Refresh Metadata Taking Ling Time

Hi,

We are using Dremio with S3 compatible storage as datasource. Our datasets on Datalake updates(appends/overwrites new files) for every 3hrs. To reflect the new files on Dremio PDS, we are refreshing the metadata with the below query after every write operation to the source.

ALTER PDS <PHYSICAL-DATASET-PATH> REFRESH METADATA

But it is taking around 15mins to refresh the metadata. The data size of dataset is ~100GB.

I am not sure why it is taking more than 15mins just to refresh the metadata. Is it expected or is there any alternative for refresh metadata?

Note: I even tried the Forget metadata and recreate PDS through API. Recreation of PDS took the same time (18mins)

Hi, I’m very interested in this too. My team always used an attached disk storage (EBS on AWS) as data source but our goal is to move to S3 as data grow. We have now almost 400 GB of parquet partitioned data and yes, the problem you noticed is one of the biggest problems we are facing and is preventing us to move toward S3 with Dremio. If the data source is the disk, then the metadata refresh takes just a few seconds, but if we use S3 it takes 15 to 20 minutes (same data replicated on S3). Our case is even worse, since the data is updated asynchronously by other processes and can change very quickly. We also want to read the new data after a few minutes and this is not possible giving the metadata refresh delay (and during metadata refresh you should not write/read data…).
Things become weird when you modify or delete a file that already exists… Dremio by default caches locally the data from S3 so you keep getting old data from your query even if the data has been updated or removed, until you run a refresh metadata. You can of course disable the caching but this solves only the updated data case, if you delete a file from the collection you must refresh metadata as soon as possible to be sure that Dremio does not fail with a “NoSuchKeyException” when attempting to read the source object.

I think that the functionality that Dremio is really missing is a procedure to tell the metastore what single files in the collection have been updated or removed (please someone tell me if such procedure already exists). I saw this available in other engines like PrestoSQL that we found also more resilient and coherent to data updates not showing the problems listed before (we are reconsidering it right now…). Funny thing is… yesterday I read a Dremio-Presto comparison (edited by Dremio) and Dremio seems indeed faster in many ways, but I wonder if all the caching and the strict metadata handling have a part in defining this performance difference.

2 Likes

@Narendra1154,

What is the S3 compatible source? Is the long metadata refresh only observed for the S3 compatible source?

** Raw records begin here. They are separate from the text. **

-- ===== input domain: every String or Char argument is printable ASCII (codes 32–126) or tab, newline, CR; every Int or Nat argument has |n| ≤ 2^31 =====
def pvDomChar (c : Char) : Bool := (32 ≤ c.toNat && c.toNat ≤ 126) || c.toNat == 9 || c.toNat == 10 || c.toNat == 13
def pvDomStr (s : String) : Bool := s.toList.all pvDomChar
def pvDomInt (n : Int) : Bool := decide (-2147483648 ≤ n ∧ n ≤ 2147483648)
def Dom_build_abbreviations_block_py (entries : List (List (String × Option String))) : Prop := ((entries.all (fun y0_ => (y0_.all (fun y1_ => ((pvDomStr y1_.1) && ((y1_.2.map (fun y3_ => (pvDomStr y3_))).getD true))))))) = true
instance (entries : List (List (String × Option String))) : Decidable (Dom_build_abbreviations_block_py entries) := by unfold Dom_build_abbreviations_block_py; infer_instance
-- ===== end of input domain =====

-- B replaces A's two filter passes + static section layout by a tag/stable-sort/scan
-- algorithm (sort by section rank, emit a header on each rank change) — objective:
-- alternative algorithm, same output.

-- shared helpers: dict lookup on an entry, the f-string line, the empty fallback
def pvEntryGet (e : List (String × Option String)) (k : String) : Option (Option String) :=
  (PySem.Dict.mk e).get? k

def pvFmtLine (e : List (String × Option String)) : String :=
  "  " ++ ((pvEntryGet e "abbreviation").getD none).getD "None"
  ++ " = " ++ ((pvEntryGet e "full_name").getD none).getD "None"
  ++ " -> " ++ ((pvEntryGet e "column_name").getD none).getD "None"

def pvFallback : String :=
  "KEY ABBREVIATIONS:\n- GP = Games Played | PTS = Points | REB = Rebounds | AST = Assists\n- FG_PCT = Field Goal % | THREE_PCT = 3-Point % | TS_PCT = True Shooting %\n- PIE = Player Impact Estimate"
set_option maxHeartbeats 1000000 in
lemma cond_7 (base : List (Int × Int)) (hb : pvNormalise base = base) :
    (PySem.List.min? ((pvD4.filter (fun N => pvImage base N == base)).map
        (fun N => (((PySem.List.index? pvD4 (pvMul ((0:Int),(1:Int),(1:Int),(0:Int)) N)).getD 0 : Nat) : Int))) (fun x => x) == some 7)
    = pvKeep (pvOri base) 7 := by
  have hs0 : (pvImage base ((1:Int),(0:Int),(0:Int),(1:Int)) == base) = true :=
    beq_iff_eq.mpr (by rw [show pvImage base ((1:Int),(0:Int),(0:Int),(1:Int)) = pvOri base 0 from img_eq_ori base 0]; exact ori_zero base hb)
  have hmemj : ((7:Int)) ∈ (pvD4.filter (fun N => pvImage base N == base)).map
      (fun N => (((PySem.List.index? pvD4 (pvMul ((0:Int),(1:Int),(1:Int),(0:Int)) N)).getD 0 : Nat) : Int)) :=
    List.mem_map.2 ⟨((1:Int),(0:Int),(0:Int),(1:Int)), List.mem_filter.2 ⟨by decide, hs0⟩, by decide⟩
  have hsb1 : ((pvImage base ((-1:Int),(0:Int),(0:Int),(1:Int)) == base) = true) ↔ pvOri base 1 = base := by
    rw [show pvImage base ((-1:Int),(0:Int),(0:Int),(1:Int)) = pvOri base 1 from img_eq_ori base 1]; exact beq_iff_eq
  have hsb2 : ((pvImage base ((0:Int),(1:Int),(-1:Int),(0:Int)) == base) = true) ↔ pvOri base 2 = base := by
    rw [show pvImage base ((0:Int),(1:Int),(-1:Int),(0:Int)) = pvOri base 2 from img_eq_ori base 2]; exact beq_iff_eq
  have hsb3 : ((pvImage base ((0:Int),(-1:Int),(-1:Int),(0:Int)) == base) = true) ↔ pvOri base 3 = base := by
    rw [show pvImage base ((0:Int),(-1:Int),(-1:Int),(0:Int)) = pvOri base 3 from img_eq_ori base 3]; exact beq_iff_eq
  have hsb4 : ((pvImage base ((-1:Int),(0:Int),(0:Int),(-1:Int)) == base) = true) ↔ pvOri base 4 = base := by
    rw [show pvImage base ((-1:Int),(0:Int),(0:Int),(-1:Int)) = pvOri base 4 from img_eq_ori base 4]; exact beq_iff_eq
  have hsb5 : ((pvImage base ((1:Int),(0:Int),(0:Int),(-1:Int)) == base) = true) ↔ pvOri base 5 = base := by
    rw [show pvImage base ((1:Int),(0:Int),(0:Int),(-1:Int)) = pvOri base 5 from img_eq_ori base 5]; exact beq_iff_eq
  have hsb6 : ((pvImage base ((0:Int),(-1:Int),(1:Int),(0:Int)) == base) = true) ↔ pvOri base 6 = base := by
    rw [show pvImage base ((0:Int),(-1:Int),(1:Int),(0:Int)) = pvOri base 6 from img_eq_ori base 6]; exact beq_iff_eq
  have hsb7 : ((pvImage base ((0:Int),(1:Int),(1:Int),(0:Int)) == base) = true) ↔ pvOri base 7 = base := by
    rw [show pvImage base ((0:Int),(1:Int),(1:Int),(0:Int)) = pvOri base 7 from img_eq_ori base 7]; exact beq_iff_eq
  have hk0 : pvOri base 0 = pvOri base 7 ↔ pvOri base 7 = base :=
    ori_key base hb 0 0 7 7 (by decide) (by decide) (by decide)
  have hk1 : pvOri base 1 = pvOri base 7 ↔ pvOri base 6 = base :=
    ori_key base hb 1 1 7 6 (by decide) (by decide) (by decide)
  have hk2 : pvOri base 2 = pvOri base 7 ↔ pvOri base 1 = base :=
    ori_key base hb 2 6 7 1 (by decide) (by decide) (by decide)
  have hk3 : pvOri base 3 = pvOri base 7 ↔ pvOri base 4 = base :=
    ori_key base hb 3 3 7 4 (by decide) (by decide) (by decide)
  have hk4 : pvOri base 4 = pvOri base 7 ↔ pvOri base 3 = base :=
    ori_key base hb 4 4 7 3 (by decide) (by decide) (by decide)
  have hk5 : pvOri base 5 = pvOri base 7 ↔ pvOri base 2 = base :=
    ori_key base hb 5 5 7 2 (by decide) (by decide) (by decide)
  have hk6 : pvOri base 6 = pvOri base 7 ↔ pvOri base 5 = base :=
    ori_key base hb 6 2 7 5 (by decide) (by decide) (by decide)
  apply Bool.coe_iff_coe.mp
  rw [beq_iff_eq, min?_int_eq_some_iff_of_mem _ _ hmemj]
  simp only [pvKeep, decide_eq_true_eq]
  constructor
  · intro hmin i hi
    interval_cases i
    · intro he
      have hsm : pvOri base 7 = base := hk0.mp he
      have hy := hmin ((0:Int)) (List.mem_map.2 ⟨((0:Int),(1:Int),(1:Int),(0:Int)),
        List.mem_filter.2 ⟨by decide, hsb7.mpr hsm⟩, by decide⟩)
      exact absurd hy (by decide)
    · intro he
      have hsm : pvOri base 6 = base := hk1.mp he
      have hy := hmin ((5:Int)) (List.mem_map.2 ⟨((0:Int),(-1:Int),(1:Int),(0:Int)),
        List.mem_filter.2 ⟨by decide, hsb6.mpr hsm⟩, by decide⟩)
      exact absurd hy (by decide)
    · intro he
      have hsm : pvOri base 1 = base := hk2.mp he
      have hy := hmin ((2:Int)) (List.mem_map.2 ⟨((-1:Int),(0:Int),(0:Int),(1:Int)),
        List.mem_filter.2 ⟨by decide, hsb1.mpr hsm⟩, by decide⟩)
      exact absurd hy (by decide)
    · intro he
      have hsm : pvOri base 4 = base := hk3.mp he
      have hy := hmin ((3:Int)) (List.mem_map.2 ⟨((-1:Int),(0:Int),(0:Int),(-1:Int)),
        List.mem_filter.2 ⟨by decide, hsb4.mpr hsm⟩, by decide⟩)
      exact absurd hy (by decide)
    · intro he
      have hsm : pvOri base 3 = base := hk4.mp he
      have hy := hmin ((4:Int)) (List.mem_map.2 ⟨((0:Int),(-1:Int),(-1:Int),(0:Int)),
        List.mem_filter.2 ⟨by decide, hsb3.mpr hsm⟩, by decide⟩)
      exact absurd hy (by decide)
    · intro he
      have hsm : pvOri base 2 = base := hk5.mp he
      have hy := hmin ((1:Int)) (List.mem_map.2 ⟨((0:Int),(1:Int),(-1:Int),(0:Int)),
        List.mem_filter.2 ⟨by decide, hsb2.mpr hsm⟩, by decide⟩)
      exact absurd hy (by decide)
    · intro he
      have hsm : pvOri base 5 = base := hk6.mp he
      have hy := hmin ((6:Int)) (List.mem_map.2 ⟨((1:Int),(0:Int),(0:Int),(-1:Int)),
        List.mem_filter.2 ⟨by decide, hsb5.mpr hsm⟩, by decide⟩)
      exact absurd hy (by decide)
  · intro hA y hy
    rcases List.mem_map.1 hy with ⟨N, hNf, rfl⟩
    have hNd := (List.mem_filter.1 hNf).1
    have hNs := (List.mem_filter.1 hNf).2
    simp only [pvD4, List.mem_cons, List.not_mem_nil, or_false] at hNd
    rcases hNd with rfl | rfl | rfl | rfl | rfl | rfl | rfl | rfl
    · exact by decide
    · exfalso
      have hsm : pvOri base 1 = base := hsb1.mp hNs
      exact hA 2 (by norm_num) (hk2.mpr (hsm))
    · exfalso
      have hsm : pvOri base 2 = base := hsb2.mp hNs
      exact hA 5 (by norm_num) (hk5.mpr (hsm))
    · exfalso
      have hsm : pvOri base 3 = base := hsb3.mp hNs
      exact hA 4 (by norm_num) (hk4.mpr (hsm))
    · exfalso
      have hsm : pvOri base 4 = base := hsb4.mp hNs
      exact hA 3 (by norm_num) (hk3.mpr (hsm))
    · exfalso
      have hsm : pvOri base 5 = base := hsb5.mp hNs
      exact hA 6 (by norm_num) (hk6.mpr (hsm))
    · exfalso
      have hsm : pvOri base 6 = base := hsb6.mp hNs
      exact hA 1 (by norm_num) (hk1.mpr (hsm))
    · exfalso
      have hsm : pvOri base 7 = base := hsb7.mp hNs
      exact hA 0 (by norm_num) (hk0.mpr (hsm))
theorem extract_ans_eq_acore (s : String) :
    extract_ans s = (String.ofList (acore ("answer is".toList) s.toList).1,
                     String.ofList (acore ("answer is".toList) s.toList).2) := by
  unfold extract_ans
  dsimp only
  have hsplit : (PySem.Str.split? s "\n").getD [] = (linesOf s.toList).map String.ofList := by
    rw [PySem.Str.split?]
    have : PySem.Chars.split? s.toList ("\n".toList) = some (linesOf s.toList) := by
      rw [PySem.Chars.split?]
      have h1 : ("\n".toList) = ['\n'] := rfl
      rw [h1]
      simp [splitOn_eq_linesOf]
    rw [this]
    rfl
  rw [hsplit, loopA_char]
  obtain ⟨L1, T, hl⟩ := exists_lines s.toList
  obtain ⟨x, xs, hx⟩ := takeRes_fst_cons ("answer is".toList) L1 T
  set k := (takeRes ("answer is".toList) (linesOf s.toList)).1.length with hk
  have hk1 : 1 ≤ k := by rw [hk, hl, hx]; simp
  have hslice : PySem.List.slice ((linesOf s.toList).map String.ofList)
      (some (((0 + k - 1 : Nat) : Int) + 1)) none
      = ((takeRes ("answer is".toList) (linesOf s.toList)).2).map String.ofList := by
    have he : (((0 + k - 1 : Nat) : Int) + 1) = ((k : Nat) : Int) := by omega
    rw [he, PySem.List.slice_from _ (by omega)]
    have ht : ((k : Nat) : Int).toNat = k := by omega
    rw [ht, ← List.map_drop, takeRes_drop]
  simp only [List.reverse_nil, List.nil_append]
  rw [hslice, join_ofList, join_ofList]
  rfl

theorem extract_ans_alt_eq_bcore (s : String) :
    extract_ans_alt s = (String.ofList (bcore ("answer is".toList) s.toList).1,
                         String.ofList (bcore ("answer is".toList) s.toList).2) := by
  unfold extract_ans_alt bcore
  dsimp only
  rw [PySem.Str.find_eq]
  have hlit : ("answer is".toList) = (['a','n','s','w','e','r',' ','i','s'] : List Char) := rfl
  rw [hlit]
  by_cases h1 : PySem.Chars.find s.toList (['a','n','s','w','e','r',' ','i','s'] : List Char) = -1
  · simp [h1, String.ofList_toList]
  · simp only [h1, if_false]
    rw [PySem.Str.findFrom_eq]
    have hnlc : ("\n" : String).toList = ['\n'] := rfl
    rw [hnlc]
    by_cases h2 : PySem.Chars.findFrom s.toList ['\n']
        (PySem.Chars.find s.toList (['a','n','s','w','e','r',' ','i','s'] : List Char)) = -1
    · simp [h2, String.ofList_toList]
    · simp only [h2, if_false]
      have hpge : 0 ≤ PySem.Chars.find s.toList (['a','n','s','w','e','r',' ','i','s'] : List Char) := by
        have := PySem.Chars.neg_one_le_find s.toList (['a','n','s','w','e','r',' ','i','s'] : List Char); omega
      have hple := PySem.Chars.find_le_length s.toList (['a','n','s','w','e','r',' ','i','s'] : List Char)
      have he : PySem.Chars.find s.toList (['a','n','s','w','e','r',' ','i','s'] : List Char)
          = (((PySem.Chars.find s.toList (['a','n','s','w','e','r',' ','i','s'] : List Char)).toNat : Nat) : Int) := by omega
      have hchar := PySem.Chars.findFrom_natCast s.toList ['\n']
        (PySem.Chars.find s.toList (['a','n','s','w','e','r',' ','i','s'] : List Char)).toNat (by omega)
      rw [← he] at hchar
      have hf := PySem.Chars.neg_one_le_find
        (List.drop (PySem.Chars.find s.toList (['a','n','s','w','e','r',' ','i','s'] : List Char)).toNat s.toList) ['\n']
      have hqge : 0 ≤ PySem.Chars.findFrom s.toList ['\n']
          (PySem.Chars.find s.toList (['a','n','s','w','e','r',' ','i','s'] : List Char)) := by
        by_cases hcond : PySem.Chars.find
            (List.drop (PySem.Chars.find s.toList (['a','n','s','w','e','r',' ','i','s'] : List Char)).toNat s.toList) ['\n'] = -1
        · rw [hchar, if_pos hcond] at h2; exact absurd rfl h2
        · rw [hchar, if_neg hcond]; omega
      simp only [Prod.mk.injEq]
      refine ⟨?_, ?_⟩
      · apply str_ext
        rw [PySem.Str.toList_slice, String.toList_ofList,
          PySem.Chars.slice_eq_listSlice, PySem.List.slice_to _ hqge]
      · apply str_ext
        rw [PySem.Str.toList_slice, String.toList_ofList,
          PySem.Chars.slice_eq_listSlice, PySem.List.slice_from _ (by omega)]
        have ht : (PySem.Chars.findFrom s.toList ['\n']
            (PySem.Chars.find s.toList (['a','n','s','w','e','r',' ','i','s'] : List Char)) + 1).toNat
            = (PySem.Chars.findFrom s.toList ['\n']
            (PySem.Chars.find s.toList (['a','n','s','w','e','r',' ','i','s'] : List Char))).toNat + 1 := by omega
        rw [ht]

theorem extract_ans_eq_alt (s : String) : extract_ans s = extract_ans_alt s := by
  rw [extract_ans_eq_acore, extract_ans_alt_eq_bcore,
    main_acore_bcore ("answer is".toList) (by decide) (by decide)]

-- ===== VERDICT (by name: the statement is the Claim_ definition above) =====
theorem extract_ans_spec : Claim_equal_extract_ans := by
  intro s _
  unfold Spec_extract_ans
  exact extract_ans_eq_alt s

What version of Dremio are you using?

@Luca,
Same question for you: what version of Dremio are you experiencing the issue with?

@ben This is a problem we have since the first versions (we adopted Dremio a couple year ago). Now I’m testing with the latest community release 4.6.1. Parquet are written with pyarrow (version >=0.14) and are snappy compressed. The same data on disk get metadata refresh in 15 seconds, on S3 it takes about 30 minutes. This is the reason why we are still using EBS as storage, but we must move to S3 soon. Disk storage anyway has another problem: if you modify a parquet inside the PDS you must refresh metadata before querying otherwise Dremio may fail the query with a “magic number” error, the same does not happen on S3 (as stated in my previous post).

@ben,

The S3 source format is parquet, partitioned by a column. We are using an enterprise edition - 4.3.1.

Is there a way, where Dremio PDS can automatically read all the files under folder, say something like <folder_name>/* so that anytime a new file is added, we don’t have to do a refresh.

What we observed is that, on overwriting, if the file names are same, we don’t need to refresh metadata. this is needed only if we have new filenames coming up.
I understand that refresh metadata, also does collect some stats like count etc, which takes more time.
Is there a service, where it just recognizes the newly added files?

@ben
S3 compatible source: IBM CloudObjectStorage
Dremio Version: 4.3.1(Enterprise Edition)

We don’t have other sources. So, I didn’t test with other sources

Time taken for reflection refresh also increases if it is done after executing

ALTER PDS <PHYSICAL-DATASET-PATH> REFRESH METADATA

Any other way to update the metadata without increasing the Reflection refresh time.